___ Source information ___

-- pv_equiv track=rewrite | github.com/spencerperley/CPE_202 | src/Assignment2/exp_eval.py | postfix_valid
-- ===== SOURCE A (Python) =====
-- def isNum(s : str) -> bool:
--     """parses trough a string and valaidates whether or not it is a valid number
--     meaning it has only one '.' and has only digets other than that"""
--     """Signature: takes a string and returns true if it is a valid number """
--     dotfirst = True
--     for i in s:
--         if not (i.isdigit() or (i == "." and dotfirst)):
--             return False
--         if (i == "." and dotfirst):
--             dotfirst = False
--
--     return True
--
-- def postfix_valid(postfixexpr : str) -> bool:
--     """takes a string seperated by spaces and determins if it is a valid postfix expression"""
--     """Signature: takes a possible posfix expersion as a string seperated by spaces and returns true if it is a valid posfix expression and false otherwise"""
--     if not postfixexpr:
--         return False
--     tokenList = postfixexpr.split(" ")
--     numC = 0
--     oprC = 0
--     for token in tokenList: # parsese through each character and evaluatese whether it is a valid token and if has a valid placement given each operator takes two armumenmts
--         if isNum(token):
--             numC += 1
--         elif (token in "+-*/^"):
--             oprC += 1
--         else:
--             return False
--         if not (numC > oprC):
--             return False
--
--     if numC == oprC+1:
--         return True
--     return False
-- ===== SOURCE B (Python) =====
-- def isNum(s: str) -> bool:
--     dotfirst = True
--     for i in s:
--         if not (i.isdigit() or (i == "." and dotfirst)):
--             return False
--         if i == "." and dotfirst:
--             dotfirst = False
--     return True
--
--
-- def postfix_valid(postfixexpr: str) -> bool:
--     """Two-phase check: map each token to a stack-depth delta, then scan prefix sums."""
--     if not postfixexpr:
--         return False
--     deltas = []
--     for token in postfixexpr.split(" "):
--         if isNum(token):
--             deltas.append(1)
--         elif token in "+-*/^":
--             deltas.append(-1)
--         else:
--             return False
--     depth = 0
--     for d in deltas:
--         depth += d
--         if depth < 1:
--             return False
--     return depth == 1
-- ===== Notes on version B (the rewrite author's own statement) =====
-- stated objective: alternative
-- what changed: A's single loop interleaving classification with two running counters (numC/oprC) is replaced by a two-phase pipeline: first map every token to a stack-depth delta (+1 for a number, -1 for an operator, reject otherwise), then scan the prefix sums requiring depth >= 1 throughout and depth == 1 at the end.
import Mathlib
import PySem

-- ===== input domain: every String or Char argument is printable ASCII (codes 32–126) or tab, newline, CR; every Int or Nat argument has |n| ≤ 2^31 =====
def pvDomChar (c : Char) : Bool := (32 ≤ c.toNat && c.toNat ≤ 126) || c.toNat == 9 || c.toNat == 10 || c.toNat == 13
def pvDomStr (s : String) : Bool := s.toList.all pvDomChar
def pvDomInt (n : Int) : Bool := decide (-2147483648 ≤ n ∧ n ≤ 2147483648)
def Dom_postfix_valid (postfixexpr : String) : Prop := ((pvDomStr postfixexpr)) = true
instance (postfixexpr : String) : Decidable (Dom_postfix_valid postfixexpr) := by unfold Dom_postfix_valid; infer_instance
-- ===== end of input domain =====

-- B replaces A's single loop with two interleaved counters by a two-phase pipeline
-- (classify tokens to depth deltas, then scan the prefix sums); same cost, different decomposition.

-- ===== PORT A =====
-- isNum: shared verbatim by A and B (Source B keeps it unchanged)
def pvIsNum : List Char → Bool → Bool
  | [], _ => true
  | i :: rest, dotfirst =>
    if !(PySem.Chars.isdigit i || (i == '.' && dotfirst)) then false
    else if i == '.' && dotfirst then pvIsNum rest false
    else pvIsNum rest dotfirst

-- A's token loop: two counters, early return False
def pvLoopA : List (List Char) → Int → Int → Bool
  | [], numC, oprC => numC == oprC + 1          -- the post-loop `if numC == oprC+1`
  | token :: rest, numC, oprC =>
    if pvIsNum token true then
      if !(numC + 1 > oprC) then false else pvLoopA rest (numC + 1) oprC
    else if PySem.Chars.isIn token ("+-*/^".toList) then
      if !(numC > oprC + 1) then false else pvLoopA rest numC (oprC + 1)
    else false

def postfix_valid (postfixexpr : String) : Bool :=
  if postfixexpr == "" then false
  else pvLoopA (PySem.Chars.splitOn postfixexpr.toList [' ']) 0 0

-- ===== PORT B =====
-- phase 1: map each token to its stack-depth delta (+1 number, -1 operator), none = bad token
def pvClassify : List (List Char) → Option (List Int)
  | [] => some []
  | token :: rest =>
    if pvIsNum token true then (pvClassify rest).map (fun ds => 1 :: ds)
    else if PySem.Chars.isIn token ("+-*/^".toList) then (pvClassify rest).map (fun ds => (-1) :: ds)
    else none

-- phase 2: prefix sums must stay ≥ 1 and end at 1
def pvScan : List Int → Int → Bool
  | [], depth => depth == 1
  | d :: rest, depth =>
    if depth + d < 1 then false else pvScan rest (depth + d)

def postfix_valid_alt (postfixexpr : String) : Bool :=
  if postfixexpr == "" then false
  else
    match pvClassify (PySem.Chars.splitOn postfixexpr.toList [' ']) with
    | none => false
    | some ds => pvScan ds 0

-- ===== PRECONDITION & SPEC =====
def Spec_postfix_valid (postfixexpr : String) (out : Bool) : Prop := out = postfix_valid_alt postfixexpr
instance (postfixexpr : String) (out : Bool) : Decidable (Spec_postfix_valid postfixexpr out) := by unfold Spec_postfix_valid; infer_instance

-- ===== CLAIM (what is proved, stated in full; the proofs are below) =====
def Claim_equal_postfix_valid : Prop := ∀ (postfixexpr : String), Dom_postfix_valid postfixexpr → Spec_postfix_valid postfixexpr (postfix_valid postfixexpr)

-- ===== LEMMAS AND PROOFS =====
-- A's counter loop equals classify-then-scan, with depth = numC - oprC as the invariant
theorem pvLoop_eq_classify_scan (toks : List (List Char)) :
    ∀ numC oprC : Int,
      pvLoopA toks numC oprC =
        match pvClassify toks with
        | none => false
        | some ds => pvScan ds (numC - oprC) := by
  induction toks with
  | nil =>
      intro numC oprC
      simp only [pvLoopA, pvClassify, pvScan]
      by_cases h : numC = oprC + 1
      · simp [h]
      · have h1 : (numC == oprC + 1) = false := by simp [h]
        have h2 : (numC - oprC == 1) = false := by
          simp only [beq_eq_false_iff_ne, ne_eq]
          omega
        simp [h1, h2]
  | cons t rest ih =>
      intro numC oprC
      simp only [pvLoopA, pvClassify]
      by_cases hn : pvIsNum t true = true
      · simp only [hn, if_true]
        rw [ih (numC + 1) oprC]
        cases h : pvClassify rest with
        | none => by_cases hc : numC + 1 > oprC <;> simp [hc]
        | some ds =>
            simp only [Option.map_some, pvScan]
            by_cases hc : numC + 1 > oprC
            · have : ¬ (numC - oprC + 1 < 1) := by omega
              simp [hc, this]
              have : numC + 1 - oprC = numC - oprC + 1 := by omega
              rw [this]
            · have : numC - oprC + 1 < 1 := by omega
              simp [hc, this]
      · simp only [hn, if_false, Bool.false_eq_true]
        rw [show ("+-*/^".toList) = ['+', '-', '*', '/', '^'] from rfl]
        by_cases ho : PySem.Chars.isIn t ['+', '-', '*', '/', '^'] = true
        · simp only [ho, if_true]
          rw [ih numC (oprC + 1)]
          cases h : pvClassify rest with
          | none => by_cases hc : numC > oprC + 1 <;> simp [hc]
          | some ds =>
              simp only [Option.map_some, pvScan]
              by_cases hc : numC > oprC + 1
              · have : ¬ (numC - oprC + -1 < 1) := by omega
                simp [hc, this]
                have : numC - (oprC + 1) = numC - oprC + -1 := by omega
                rw [this]
              · have : numC - oprC + -1 < 1 := by omega
                simp [hc, this]
        · simp [ho]

-- ===== VERDICT (by name: the statement is the Claim_ definition above) =====
theorem postfix_valid_spec : Claim_equal_postfix_valid := by
  intro s _
  unfold Spec_postfix_valid postfix_valid postfix_valid_alt
  by_cases he : (s == "") = true
  · simp [he]
  · simp only [he, if_false, Bool.false_eq_true]
    rw [pvLoop_eq_classify_scan]
    norm_num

___

Prompt:
I need each line of the entries that holds the string "seperated" located and copied.

Exercise answer:
--     """takes a string seperated by spaces and determins if it is a valid postfix expression"""
--     """Signature: takes a possible posfix expersion as a string seperated by spaces and returns true if it is a valid posfix expression and false otherwise"""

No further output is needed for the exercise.